One more thought. The picture below is the floor of the elevator. When I realized the significant role the tile floor played in my hospital experience, I snapped this to document the tile formations that I had studied while riding the elevator several times a day during that September in 2009, wishfully overhearing hopeful conversations of short hospital stays and “heading home to recover.” The framing of the picture was completely random; I simply pointed my phone down and snapped. It was while studying the picture more closely that I noticed what I captured—a cross.  In all my trips up and down that elevator in the month of living at the hospital, I don’t think I noticed the cross formation. It was simply a tile pattern, a pattern I studied as a mental break on an elevator ride. But the cross was there the entire time, whether I noticed it or not.

This is when God began to do a number on me, when He used my experience in the “fire” to massage my heartbreak to help others in their own fireshowing me that the heartbreak is real and giving me clarity on how to use it. I think that the tile on the elevator floor depicts our role with each other: reminding each other that the cross is there whether we see it or not.

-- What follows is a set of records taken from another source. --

-- pv_equiv track=rewrite | github.com/hddev244/contest_hd_tech | loop/baiN/tao_testcase.py | create_hollow_square
-- ===== SOURCE A (Python) =====
-- def create_hollow_square(n):
--     """Generate hollow square pattern"""
--     result = []
--     for i in range(n):
--         line = ""
--         for j in range(n):
--             if i == 0 or i == n-1 or j == 0 or j == n-1:
--                 line += "*"
--             else:
--                 line += " "
--         result.append(line)
--     return result
-- ===== SOURCE B (Python) =====
-- def create_hollow_square(n):
--     """Generate hollow square pattern"""
--     if n <= 0:
--         return []
--     if n == 1:
--         return ["*"]
--     border = "*" * n
--     middle = "*" + " " * (n - 2) + "*"
--     return [border] + [middle] * (n - 2) + [border]
-- ===== Notes on version B (the rewrite author's own statement) =====
-- stated objective: simpler
-- what changed: Builds each whole row at once (border and middle strings via string repetition, middle rows replicated) instead of the nested per-cell loop with a four-way border test, with explicit early returns for degenerate sizes.
import Mathlib
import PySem

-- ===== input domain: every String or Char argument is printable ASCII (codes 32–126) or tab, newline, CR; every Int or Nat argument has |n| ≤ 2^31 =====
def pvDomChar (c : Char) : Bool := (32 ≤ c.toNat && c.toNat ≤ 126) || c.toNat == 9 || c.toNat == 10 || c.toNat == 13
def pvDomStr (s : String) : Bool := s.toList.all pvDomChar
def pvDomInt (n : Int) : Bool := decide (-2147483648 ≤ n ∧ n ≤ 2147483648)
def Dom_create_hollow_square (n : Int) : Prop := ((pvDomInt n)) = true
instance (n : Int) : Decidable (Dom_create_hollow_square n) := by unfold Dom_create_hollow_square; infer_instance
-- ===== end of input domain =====

-- B builds each row as a whole string (border / middle) instead of A's per-cell nested loop; objective: simpler.
-- Python string accumulation is modeled exactly on List Char (String.ofList at the append to result).

-- ===== PORT A =====
def create_hollow_square (n : Int) : List String :=
  (PySem.List.pyRange 0 n 1).foldl (fun result i =>
    result ++ [String.ofList ((PySem.List.pyRange 0 n 1).foldl (fun line j =>
      line ++ (if i = 0 ∨ i = n - 1 ∨ j = 0 ∨ j = n - 1 then ['*'] else [' '])) [])]) []

-- ===== PORT B =====
def create_hollow_square_alt (n : Int) : List String :=
  if n ≤ 0 then []
  else if n = 1 then ["*"]
  else
    let border := String.ofList (List.replicate n.toNat '*')
    let middle := String.ofList ('*' :: (List.replicate (n - 2).toNat ' ' ++ ['*']))
    (border :: List.replicate (n - 2).toNat middle) ++ [border]

-- ===== PRECONDITION & SPEC =====
def Spec_create_hollow_square (n : Int) (out : List String) : Prop := out = create_hollow_square_alt n
instance (n : Int) (out : List String) : Decidable (Spec_create_hollow_square n out) := by unfold Spec_create_hollow_square; infer_instance

-- ===== CLAIM (what is proved, stated in full; the proofs are below) =====
def Claim_equal_create_hollow_square : Prop := ∀ (n : Int), Dom_create_hollow_square n → Spec_create_hollow_square n (create_hollow_square n)

-- ===== LEMMAS AND PROOFS =====

-- a range-map whose value is b at the two endpoints and mid in between is b :: middles ++ [b]
lemma rowShape {α : Type} (m : Nat) (b mid : α) :
    (List.range (m + 2)).map (fun k => if k = 0 ∨ k = m + 1 then b else mid) =
      b :: (List.replicate m mid ++ [b]) := by
  rw [List.range_succ, List.map_append]
  have h2 : (List.range (m + 1)).map (fun k => if k = 0 ∨ k = m + 1 then b else mid) =
      (List.range (m + 1)).map (fun k => if k = 0 then b else mid) := by
    apply List.map_congr_left
    intro k hk
    have hne : k ≠ m + 1 := by have := List.mem_range.mp hk; omega
    simp [hne]
  rw [h2, List.range_succ_eq_map, List.map_cons, List.map_map]
  have hmid : ((fun k => if k = 0 then b else mid) ∘ Nat.succ) = fun _ : Nat => mid := by
    funext k; simp
  rw [hmid]
  simp

-- A's inner loop output for row k of an (m+2)-square: border chars or middle chars
lemma rowChars (m k : Nat) (hk : k < m + 2) :
    (List.range (m + 2)).map (fun j : Nat =>
      if (k : Int) = 0 ∨ (k : Int) = (m : Int) + 2 - 1 ∨ (j : Int) = 0 ∨ (j : Int) = (m : Int) + 2 - 1
      then '*' else ' ') =
    if k = 0 ∨ k = m + 1 then List.replicate (m + 2) '*'
    else '*' :: (List.replicate m ' ' ++ ['*']) := by
  by_cases hk0 : k = 0 ∨ k = m + 1
  · rw [if_pos hk0]
    have h1 : (List.range (m + 2)).map (fun j : Nat =>
        if (k : Int) = 0 ∨ (k : Int) = (m : Int) + 2 - 1 ∨ (j : Int) = 0 ∨ (j : Int) = (m : Int) + 2 - 1
        then '*' else ' ') = (List.range (m + 2)).map (fun _ => '*') := by
      apply List.map_congr_left
      intro j _
      have hc : (k : Int) = 0 ∨ (k : Int) = (m : Int) + 2 - 1 ∨ (j : Int) = 0 ∨ (j : Int) = (m : Int) + 2 - 1 := by
        rcases hk0 with h | h
        · left; exact_mod_cast congrArg (fun x : Nat => (x : Int)) h
        · right; left; subst h; push_cast; ring
      rw [if_pos hc]
    rw [h1]
    simp
  · rw [if_neg hk0]
    have h1 : (List.range (m + 2)).map (fun j : Nat =>
        if (k : Int) = 0 ∨ (k : Int) = (m : Int) + 2 - 1 ∨ (j : Int) = 0 ∨ (j : Int) = (m : Int) + 2 - 1
        then '*' else ' ') = (List.range (m + 2)).map (fun j => if j = 0 ∨ j = m + 1 then '*' else ' ') := by
      apply List.map_congr_left
      intro j _
      have hiff : ((k : Int) = 0 ∨ (k : Int) = (m : Int) + 2 - 1 ∨ (j : Int) = 0 ∨ (j : Int) = (m : Int) + 2 - 1)
          ↔ (j = 0 ∨ j = m + 1) := by
        constructor
        · rintro (h | h | h | h) <;> [exact absurd (by omega : k = 0) (fun hh => hk0 (Or.inl hh));
            exact absurd (by omega : k = m + 1) (fun hh => hk0 (Or.inr hh)); exact Or.inl (by omega);
            exact Or.inr (by omega)]
        · rintro (h | h)
          · right; right; left; omega
          · right; right; right; omega
      by_cases hc : j = 0 ∨ j = m + 1
      · rw [if_pos (hiff.mpr hc), if_pos hc]
      · rw [if_neg (fun hh => hc (hiff.mp hh)), if_neg hc]
    rw [h1, rowShape]

theorem create_hollow_square_spec : Claim_equal_create_hollow_square := by
  intro n _
  unfold Spec_create_hollow_square create_hollow_square create_hollow_square_alt
  by_cases hn0 : n ≤ 0
  · rw [PySem.List.pyRange_one_eq_nil hn0]
    simp [hn0]
  · by_cases hn1 : n = 1
    · subst hn1; decide
    · rw [if_neg hn0, if_neg hn1]
      obtain ⟨m, hm⟩ : ∃ m : Nat, n = (m : Int) + 2 := ⟨(n - 2).toNat, by omega⟩
      subst hm
      have htoNat : ((m : Int) + 2).toNat = m + 2 := by omega
      have htoNat2 : ((m : Int) + 2 - 2).toNat = m := by omega
      have hrng : PySem.List.pyRange 0 ((m : Int) + 2) 1 =
          (List.range (m + 2)).map (fun k : Nat => (k : Int)) := by
        have h0 : ((m : Int) + 2 - 0).toNat = m + 2 := by omega
        rw [PySem.List.pyRange_one, h0]
        simp only [zero_add]
      simp only [PySem.List.foldl_append_singleton_eq_map, PySem.List.foldl_append_eq_flatMap,
        List.nil_append, hrng, htoNat, htoNat2, List.map_map, List.flatMap_map]
      have hrow : ∀ k ∈ List.range (m + 2),
          ((fun i => String.ofList ((List.range (m + 2)).flatMap
              (fun j : Nat => if i = 0 ∨ i = (m : Int) + 2 - 1 ∨ (j : Int) = 0 ∨ (j : Int) = (m : Int) + 2 - 1
                then ['*'] else [' ']))) ∘ (fun k : Nat => (k : Int))) k =
            (fun k => if k = 0 ∨ k = m + 1
              then String.ofList (List.replicate (m + 2) '*')
              else String.ofList ('*' :: (List.replicate m ' ' ++ ['*']))) k := by
        intro k hk
        have hklt : k < m + 2 := List.mem_range.mp hk
        simp only [Function.comp_apply]
        have hsing : (List.range (m + 2)).flatMap
            (fun j : Nat => if (k : Int) = 0 ∨ (k : Int) = (m : Int) + 2 - 1 ∨ (j : Int) = 0 ∨ (j : Int) = (m : Int) + 2 - 1
              then ['*'] else [' ']) =
            (List.range (m + 2)).map
            (fun j : Nat => if (k : Int) = 0 ∨ (k : Int) = (m : Int) + 2 - 1 ∨ (j : Int) = 0 ∨ (j : Int) = (m : Int) + 2 - 1
              then '*' else ' ') := by
          rw [List.map_eq_flatMap]
          have hf : (fun j : Nat => if (k : Int) = 0 ∨ (k : Int) = (m : Int) + 2 - 1 ∨ (j : Int) = 0 ∨ (j : Int) = (m : Int) + 2 - 1
              then ['*'] else ([' '] : List Char)) =
              (fun j : Nat => [if (k : Int) = 0 ∨ (k : Int) = (m : Int) + 2 - 1 ∨ (j : Int) = 0 ∨ (j : Int) = (m : Int) + 2 - 1
              then '*' else ' ']) := by
            funext j
            exact (apply_ite (fun c : Char => ([c] : List Char)) _ '*' ' ').symm
          rw [hf]
        rw [hsing, rowChars m k hklt]
        by_cases hc : k = 0 ∨ k = m + 1
        · rw [if_pos hc, if_pos hc]
        · rw [if_neg hc, if_neg hc]
      rw [List.map_congr_left hrow, rowShape]
      simp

Whether it’s good news or bad news; whether it’s a short hospital stay that leads to recovery or a long hospital stay that ends in death; the cross, a symbol of victory over suffering and triumph over death, is always there.
 
Whether I knew it or not as a youth pastor years ago making my obligatory hospital “rounds,” I was reminding people that the cross was there whether they knew it or not. It may not have been anything I said or did, but just the fact that I came as a representative of the gospel—the gospel that delivers peace and comfort and eternal hope.

So the next time I have an opportunity to visit the hospital, I will make the time. There’s one other thing about fire that we all know: it refines. Maybe that’s what running toward the fire is all about, or at least a big part of what it’s all about. The fire does more than massage the heartrbreak, it refines the heartbreak and helps clarify the path of redemption that emerges from the pain.

I’ll keep working on that.
 
Meanwhile thank you for your patience, not only for the length of this post, but for the length of time since the last post. I apologize for the dry spell. More soon!


1 comment:

  1. Barry,
    Thank you for sharing this blog with such honesty. What an encouragement you have been to my heart as I read your experience and reflect on my own experience in 3 ways...as a patient facing the unknown and days admitted to the hospital exceeded days "home" over a couple year period....secondly, as a Nurse practitioner seeking to provide quality caring for patients from all walks Of life and often found in a familiar position of livering the "best" and "worst" news In life, and finally as a believer in Christ and a deep desire to "bear the burdens" of others and encourage the hope we have in Christ no matter what were facing! I love the part where you talk about "running to the fire" because if I'm honest I can think of hundreds of ways my mind/ heart have wanted to run in the opposite direction as a patient, healtcare provider, and Believer. You are right.... It's running to the fire where God "refines" us! What a great reminder & encouragement To my heart for those days when I want to make a " u-turn" instead of embracing the battle field life brings. I love the CROSS in the tiles and the fact that HE is there whether we realize it or not!!! What a great reminder that came from the "warm colors" in the "pattern of tile"....such a profound message! Thanks for sharing! Hugs to you and Jessica!